The Latin maxim may be the starting point of the genre. Many maxims that are widely recognized in English, had the origins in Rome. Here are some samples:
A sound mind in a sound body. (Mens sanain corpore sano. Juvenalis)
Nothing comes from nothing. (De nihilo nihil. Lucretius)
The outcome justifies the deeds. (or The end justifies the means: Exitus acta probat. Ovid)
Where there’s life, there’s hope. (Aegroto, dum anima est, spes esse dicitur. Cicero)

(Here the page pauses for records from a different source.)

def pvPB (xs : List (List Int)) (xl : List Int) (n : Nat) : Nat → Bool :=
  fun m => PySem.Set.contains (pvMarked xs xl n) (m : Int)

theorem B_unfold (xs : List (List Int)) (xl : List Int) :
    erasure_color_alt xs xl =
      (List.range ((xs.headI).length + 1)).map (fun w =>
        (((List.range (2^(xs.headI).length)).filter (fun e => pvPopcount e == w)).map
          (fun e => ((List.range (xs.headI).length).foldl
            (fun f b => (List.range (2^(xs.headI).length)).map (fun e =>
              if e &&& (1 <<< b) ≠ 0 then max (f.getD e (0:Int)) (f.getD (e ^^^ (1 <<< b)) (0:Int)) else f.getD e (0:Int)))
            ((List.range (2^(xs.headI).length)).map (fun e => if pvPB xs xl (xs.headI).length e then (1:Int) else 0))).getD e (0:Int))).sum) := by
  simp only [erasure_color_alt, pvPB, pvMarked, pvSpanSet]
  rfl

theorem pvPB_iff (xs : List (List Int)) (xl : List Int) (n : Nat) (m : Nat) :
    pvPB xs xl n m = true ↔
      ∃ bs : List Bool, bs.length = xs.length ∧
        m = pvXorSel (xs.map (pvNmask n)) bs ^^^ pvNmask n xl := by
  rw [pvPB, PySem.Set.contains_iff, pvMarked, PySem.Set.mem_ofList, List.mem_map]
  constructor
  · rintro ⟨t, ht, heq⟩
    rw [pvSpanSet] at ht
    obtain ⟨u, hu, bs, hbs, rfl⟩ := (span_mem n xs (PySem.Set.ofList [0]) (fun u => u = 0)
      (by
        intro x
        rw [PySem.Set.mem_ofList]
        constructor
        · intro hx
          refine ⟨0, rfl, by simpa using hx⟩
        · rintro ⟨u, rfl, rfl⟩
          simp) t).mp ht
    subst hu
    rw [pvMask_eq] at heq
    rw [PySem.Int.bxor_natCast] at heq
    refine ⟨bs, hbs, ?_⟩
    have := Int.natCast_inj.mp heq.symm
    rw [this]
    simp [Nat.zero_xor]
  · rintro ⟨bs, hbs, rfl⟩
    refine ⟨((pvXorSel (xs.map (pvNmask n)) bs : Nat) : Int), ?_, ?_⟩
    · rw [pvSpanSet]
      apply (span_mem n xs (PySem.Set.ofList [0]) (fun u => u = 0)
        (by
          intro x
          rw [PySem.Set.mem_ofList]
          constructor
          · intro hx
            refine ⟨0, rfl, by simpa using hx⟩
          · rintro ⟨u, rfl, rfl⟩
            simp) _).mpr
      exact ⟨0, rfl, bs, hbs, by simp [Nat.zero_xor]⟩
    · rw [pvMask_eq, PySem.Int.bxor_natCast]

theorem pvBitI_mod (a : Int) : pvBitI (PySem.Int.mod a 2) = pvBitI a := by
  simp only [pvBitI]
  rw [PySem.Int.mod_eq_emod_of_pos (by omega), PySem.Int.mod_eq_emod_of_pos (by omega)]
  simp [Int.emod_emod_of_dvd]

theorem bit_iff (xs : List (List Int)) (xl : List Int) (n : Nat) (bs : List Bool)
    (hlen : bs.length = xs.length) (k : Nat) (hk : k < n) :
    ((pvXorSel (xs.map (pvNmask n)) bs ^^^ pvNmask n xl).testBit k = true)
      ↔ (PySem.Int.mod (PySem.Int.mod (pvScoeff xs (pvCoeffOf bs) k) 2 + xl.getD k 0) 2 = 1) := by
  rw [Nat.testBit_xor, pvXorSel_testBit n xs bs hlen k, pvNmask_testBit, if_pos hk,
    decide_eq_true hk, Bool.true_and]
  have h1 : pvBitI (PySem.Int.mod (pvScoeff xs (pvCoeffOf bs) k) 2 + xl.getD k 0)
      = (pvBitI (pvScoeff xs (pvCoeffOf bs) k)).xor (pvBitI (xl.getD k 0)) := by
    rw [pvBitI_add, pvBitI_mod]
  rw [← h1]
  simp [pvBitI]

theorem mmask_lt (xs : List (List Int)) (xl : List Int) (n : Nat) (bs : List Bool) :
    pvXorSel (xs.map (pvNmask n)) bs ^^^ pvNmask n xl < 2^n := by
  apply Nat.xor_lt_two_pow _ (pvNmask_lt n xl)
  apply pvXorSel_lt
  intro m hm
  simp only [List.mem_map] at hm
  obtain ⟨r, _, rfl⟩ := hm
  exact pvNmask_lt n r

theorem key_any (xs : List (List Int)) (xl : List Int) (n i : Nat) :
    ((pvProd01 xs.length).any (fun coeff => pvBreakvarx
       ((List.range n).map (fun k => PySem.Int.mod (PySem.Int.mod (pvScoeff xs coeff k) 2 + xl.getD k 0) 2))
       (pvPatX n i) n == 0))
    = pvCC n (pvPB xs xl n) n (pvRev n i) := by
  rw [Bool.eq_iff_iff]
  simp only [List.any_eq_true, beq_iff_eq]
  rw [pvCC_iff, pvCC_final n _ _ (pvRev_lt n i)]
  constructor
  · rintro ⟨coeff, hcoeff, hfit⟩
    obtain ⟨hclen, _⟩ := (mem_pvProd01 _ _).mp hcoeff
    have hcoeq := eq_pvCoeffOf _ coeff hcoeff
    set bs := coeff.map (fun x => x == 1) with hbs
    have hblen : bs.length = xs.length := by simp [hbs, hclen]
    refine ⟨pvXorSel (xs.map (pvNmask n)) bs ^^^ pvNmask n xl,
      (pvPB_iff xs xl n _).mpr ⟨bs, hblen, rfl⟩, mmask_lt xs xl n bs, ?_⟩
    intro j hj
    by_cases hjn : j < n
    · rw [pvRev_testBit, if_pos hjn]
      have hfit' := (pvBreakvarx_eq_zero _ _ n).mp hfit j hjn
      rw [PySem.List.getD_map_range _ _ _ _ hjn] at hfit'
      have hmod := (bit_iff xs xl n bs hblen j hjn).mp hj
      rw [← hcoeq] at hmod
      have hpat := hfit' hmod
      rw [pvPatX_getD n i j hjn] at hpat
      by_contra hc
      simp only [Bool.not_eq_true] at hc
      rw [hc] at hpat
      simp at hpat
    · rw [testBit_false_of_lt (mmask_lt xs xl n bs) (by omega)] at hj
      exact absurd hj (by simp)
  · rintro ⟨m, hPm, hmlt, hsub⟩
    obtain ⟨bs, hblen, rfl⟩ := (pvPB_iff xs xl n m).mp hPm
    refine ⟨pvCoeffOf bs, by rw [← hblen]; exact pvCoeffOf_mem bs, ?_⟩
    rw [pvBreakvarx_eq_zero]
    intro k hk hL
    rw [PySem.List.getD_map_range _ _ _ _ hk] at hL
    have hbit : (pvXorSel (xs.map (pvNmask n)) bs ^^^ pvNmask n xl).testBit k = true :=
      (bit_iff xs xl n bs hblen k hk).mpr hL
    have := hsub k hbit
    rw [pvRev_testBit, if_pos hk] at this
    rw [pvPatX_getD n i k hk, if_pos this]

The maxim collection was a particularly popular genre in seventeenth century France, and from this period, we have three very famous works. Blaise Pascal’s Pensees from 1660 is a noted French maxim collection. The advice given in his nineteenth maxim, “The last thing one settles in writing a book is what one should put in first,” will resonate with many students, who have been advised to write the first paragraph of their school essays after the rest is complete.
Reflections; or Sentences and Moral Maxims by François duc de La Rochefoucauld is another such collection, first published in 1692. The epigraph of his collection — “Our virtues are most frequently but vices disguised” — is a maxim that expresses a concept that exists in many different analyses of human behavior over the centuries. Aristotle, in the Nicomachean Ethics, depicted moderation as virtue and excess and deficiency of the same trait as vice In recent times we have the Enneagram, which proposes that various personality types, for example, the Giver, may manifest in unhealthy as well as healthy ways.
Charles Louis de Secondat, Baron de Montesquieu included maxims in his work Esprit des Lois, which appears in English as The Spirit of Laws. It is to his maxim of separation of powers that the Founding Fathers refer in The Federalist Paper Number 47, as an important foundation of their own views and instrumental in shaping our government.